Generally speaking, decomposition of interference EMG signals consists of identifying individual MUP shapes that repeat on a regular basis and assigning them to individual MUPTs (De Luca et al. 2006; Farina and Holobar 2016; Holobar and Zazula 2004; LeFever and De Luca 1982; Mambrito and De Luca 1984). Nevertheless, as more MUs are detected (e.g., at higher contraction intensities), the superposition (i.e., overlap) of multiple MUP shapes makes it increasingly difficult to distinguish the activity of separate motor units (especially those associated with small MUPs) (Hu et al. 2014a).
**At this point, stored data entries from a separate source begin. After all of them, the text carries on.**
-- pv_equiv track=rewrite | github.com/yotaroy/bridge_env | bridge_env/score.py | point_difference_to_imps
-- ===== SOURCE A (Python) =====
-- _IMPS_LIST = (20, 50, 90, 130, 170,
--               220, 270, 320, 370, 430,
--               500, 600, 750, 900, 1100,
--               1300, 1500, 1750, 2000, 2250,
--               2500, 3000, 3500, 4000)
--
-- def point_difference_to_imps(point_difference: int) -> int:
--     win: bool = point_difference >= 0
--     imps = 0
--     while imps < 24:
--         if abs(point_difference) < _IMPS_LIST[imps]:
--             break
--         imps += 1
--     return imps if win else -imps
-- ===== SOURCE B (Python) =====
-- _IMPS_LIST = (20, 50, 90, 130, 170,
--               220, 270, 320, 370, 430,
--               500, 600, 750, 900, 1100,
--               1300, 1500, 1750, 2000, 2250,
--               2500, 3000, 3500, 4000)
--
-- def point_difference_to_imps(point_difference: int) -> int:
--     # binary search: number of thresholds <= abs(point_difference)
--     # (a hand-written bisect_right, since A imports no modules)
--     a = abs(point_difference)
--     lo, hi = 0, len(_IMPS_LIST)
--     while lo < hi:
--         mid = (lo + hi) // 2
--         if a < _IMPS_LIST[mid]:
--             hi = mid
--         else:
--             lo = mid + 1
--     return lo if point_difference >= 0 else -lo
-- ===== Notes on version B (the rewrite author's own statement) =====
-- stated objective: alternative
-- what changed: Replaces A's linear scan over the sorted IMP threshold table with a hand-written binary search (bisect_right), applying the sign afterwards.
import Mathlib
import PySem

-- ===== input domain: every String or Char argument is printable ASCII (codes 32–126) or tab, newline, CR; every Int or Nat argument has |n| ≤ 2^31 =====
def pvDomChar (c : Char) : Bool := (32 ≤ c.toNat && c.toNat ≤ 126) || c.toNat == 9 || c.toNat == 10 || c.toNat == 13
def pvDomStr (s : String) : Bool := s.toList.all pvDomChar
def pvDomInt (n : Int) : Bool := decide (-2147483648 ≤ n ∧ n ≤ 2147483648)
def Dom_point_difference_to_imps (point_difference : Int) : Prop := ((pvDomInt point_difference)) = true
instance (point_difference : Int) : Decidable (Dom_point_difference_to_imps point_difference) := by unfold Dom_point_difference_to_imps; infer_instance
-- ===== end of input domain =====

-- B replaces A's linear scan of the 24 sorted IMP thresholds with a hand-written binary search (bisect_right); same value everywhere.

def pvImpsList : List Int :=
  [20, 50, 90, 130, 170, 220, 270, 320, 370, 430,
   500, 600, 750, 900, 1100, 1300, 1500, 1750, 2000, 2250,
   2500, 3000, 3500, 4000]

-- ===== PORT A =====
-- A's while loop: imps starts at 0, runs while imps < 24, breaks when |pd| < _IMPS_LIST[imps]
def pvLoopA (pd : Int) (imps : Nat) : Nat :=
  if imps < 24 then
    if |pd| < pvImpsList.getD imps 0 then imps
    else pvLoopA pd (imps + 1)
  else imps
termination_by 24 - imps

def point_difference_to_imps (point_difference : Int) : Int :=
  let win : Bool := point_difference ≥ 0
  let imps := pvLoopA point_difference 0
  if win then (imps : Int) else -(imps : Int)

-- ===== PORT B =====
-- B's while loop: hand-written bisect_right over the same sorted list
def pvBisect (a : Int) (lo hi : Nat) : Nat :=
  if lo < hi then
    let mid := (lo + hi) / 2
    if a < pvImpsList.getD mid 0 then pvBisect a lo mid
    else pvBisect a (mid + 1) hi
  else lo
termination_by hi - lo

def point_difference_to_imps_alt (point_difference : Int) : Int :=
  let a := |point_difference|
  let lo := pvBisect a 0 24
  if point_difference ≥ 0 then (lo : Int) else -(lo : Int)

-- ===== PRECONDITION & SPEC =====
def Spec_point_difference_to_imps (point_difference : Int) (out : Int) : Prop := out = point_difference_to_imps_alt point_difference
instance (point_difference : Int) (out : Int) : Decidable (Spec_point_difference_to_imps point_difference out) := by unfold Spec_point_difference_to_imps; infer_instance

-- ===== CLAIM (what is proved, stated in full; the proofs are below) =====
def Claim_equal_point_difference_to_imps : Prop := ∀ (point_difference : Int), Dom_point_difference_to_imps point_difference → Spec_point_difference_to_imps point_difference (point_difference_to_imps point_difference)

-- ===== LEMMAS AND PROOFS =====

-- both loops compute the unique r ≤ 24 with: thresholds below r are ≤ a, thresholds from r on are > a
def pvP (a : Int) (r : Nat) : Prop :=
  r ≤ 24 ∧ (∀ j, j < r → pvImpsList.getD j 0 ≤ a) ∧ (∀ j, r ≤ j → j < 24 → a < pvImpsList.getD j 0)

theorem pvP_uniq {a : Int} {r1 r2 : Nat} (h1 : pvP a r1) (h2 : pvP a r2) : r1 = r2 := by
  by_contra hne
  rcases Nat.lt_or_ge r1 r2 with h | h
  · exact absurd (h2.2.1 r1 h) (not_le.mpr (h1.2.2 r1 (le_refl _) (lt_of_lt_of_le h h2.1)))
  · rcases Nat.lt_or_ge r2 r1 with h' | h'
    · exact absurd (h1.2.1 r2 h') (not_le.mpr (h2.2.2 r2 (le_refl _) (lt_of_lt_of_le h' h1.1)))
    · exact hne (Nat.le_antisymm h' h)

theorem pvSorted : ∀ j, j < 24 → ∀ i, i ≤ j → pvImpsList.getD i 0 ≤ pvImpsList.getD j 0 := by decide

theorem pvLoopA_P (pd : Int) : ∀ n imps, 24 - imps ≤ n → imps ≤ 24 →
    (∀ j, j < imps → pvImpsList.getD j 0 ≤ |pd|) → pvP |pd| (pvLoopA pd imps) := by
  intro n
  induction n with
  | zero =>
    intro imps hn h24 hlo
    have : imps = 24 := by omega
    subst this
    rw [pvLoopA]
    simp only [Nat.lt_irrefl, if_false]
    exact ⟨le_refl _, hlo, fun j hj hj24 => absurd hj (by omega)⟩
  | succ n ih =>
    intro imps hn h24 hlo
    rw [pvLoopA]
    by_cases hlt : imps < 24
    · simp only [hlt, if_true]
      by_cases hbr : |pd| < pvImpsList.getD imps 0
      · simp only [hbr, if_true]
        refine ⟨le_of_lt hlt, hlo, fun j hj hj24 => lt_of_lt_of_le hbr (pvSorted j hj24 imps hj)⟩
      · simp only [hbr, if_false]
        exact ih (imps + 1) (by omega) (by omega)
          (fun j hj => by
            rcases Nat.lt_or_ge j imps with h | h
            · exact hlo j h
            · have : j = imps := by omega
              subst this; exact not_lt.mp hbr)
    · simp only [hlt, if_false]
      have he : imps = 24 := by omega
      subst he
      exact ⟨le_refl _, hlo, fun j hj hj24 => absurd hj (by omega)⟩

theorem pvBisect_P (a : Int) : ∀ n lo hi, hi - lo ≤ n → lo ≤ hi → hi ≤ 24 →
    (∀ j, j < lo → pvImpsList.getD j 0 ≤ a) → (∀ j, hi ≤ j → j < 24 → a < pvImpsList.getD j 0) →
    pvP a (pvBisect a lo hi) := by
  intro n
  induction n with
  | zero =>
    intro lo hi hn hle h24 hlo hhi
    have : lo = hi := by omega
    subst this
    rw [pvBisect]
    simp only [Nat.lt_irrefl, if_false]
    exact ⟨h24, hlo, hhi⟩
  | succ n ih =>
    intro lo hi hn hle h24 hlo hhi
    rw [pvBisect]
    by_cases hlt : lo < hi
    · simp only [hlt, if_true]
      have hmid1 : lo ≤ (lo + hi) / 2 := by omega
      have hmid2 : (lo + hi) / 2 < hi := by omega
      by_cases hc : a < pvImpsList.getD ((lo + hi) / 2) 0
      · simp only [hc, if_true]
        exact ih lo ((lo + hi) / 2) (by omega) hmid1 (by omega) hlo
          (fun j hj hj24 => lt_of_lt_of_le hc (pvSorted j hj24 _ hj))
      · simp only [hc, if_false]
        exact ih ((lo + hi) / 2 + 1) hi (by omega) (by omega) h24
          (fun j hj => by
            rcases Nat.lt_or_ge j ((lo + hi) / 2) with h | h
            · exact le_trans (pvSorted _ (by omega) j (le_of_lt h)) (not_lt.mp hc)
            · have : j = (lo + hi) / 2 := by omega
              subst this; exact not_lt.mp hc)
          hhi
    · simp only [hlt, if_false]
      exact ⟨by omega, fun j hj => hlo j hj, fun j hj hj24 => hhi j (by omega) hj24⟩

theorem pvLoop_eq (pd : Int) : pvLoopA pd 0 = pvBisect |pd| 0 24 :=
  pvP_uniq
    (pvLoopA_P pd 24 0 (by omega) (by omega) (fun j hj => absurd hj (Nat.not_lt_zero j)))
    (pvBisect_P |pd| 24 0 24 (by omega) (by omega) (le_refl _)
      (fun j hj => absurd hj (Nat.not_lt_zero j)) (fun j hj hj24 => absurd hj24 (by omega)))

-- ===== VERDICT (by name: the statement is the Claim_ definition above) =====
theorem point_difference_to_imps_spec : Claim_equal_point_difference_to_imps := by
  intro pd _
  unfold Spec_point_difference_to_imps point_difference_to_imps point_difference_to_imps_alt
  by_cases h : pd ≥ 0 <;> simp [pvLoop_eq, h]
Several methods to decompose the sEMG signal have been proposed, such as the “Precision Decomposition III” (PDIII) algorithm, developed by De Luca et al. (2006) and later improved by Nawab et al. (2010), and the “convolutive blind source separation” method, developed by Holobar and Zazula (2007).
A major advantage the sEMG decomposition has over iEMG is the increased pickup area, which leads to a higher yield of MUs sampled with a larger range of contraction intensities (Colquhoun et al. 2018; De Luca and Hostage 2010; Farina et al. 2010; Hu et al. 2014b). Therefore, sEMG decomposition is uniquely positioned for population-based regression models, which allow extrapolation to the entire MU pool. However, the decomposition algorithms introduce an additional source of error, as the superposition of MUPs mentioned previously can lead to missed or additional firings for each MU sampled. Therefore, during the last decade, concerns regarding the validity of the PDIII method have been raised publicly (e.g., De Luca and Nawab 2011; Farina and Enoka 2011) which has led to multiple studies to explore the validity by an independent research group (Hu et al. 2012, 2013, 2014a, b). One validation technique that has recently been applied is to spike-trigger average the interference EMG signals from the decomposed firings, and then examine the variation of the waveforms (e.g., McManus et al. 2016). Another technique recently recommended is to validate motor units based on their firing variability. For example, under the assumption that motor unit interspike intervals (ISIs) show a Gaussian distribution, as shown by Clamann (1969), Hu et al. (2014b) examined the ISI distributions of common MUs obtained from iEMG and sEMG. They found that MUs with a high number of correctly identified firings showed a Gaussian ISI distribution.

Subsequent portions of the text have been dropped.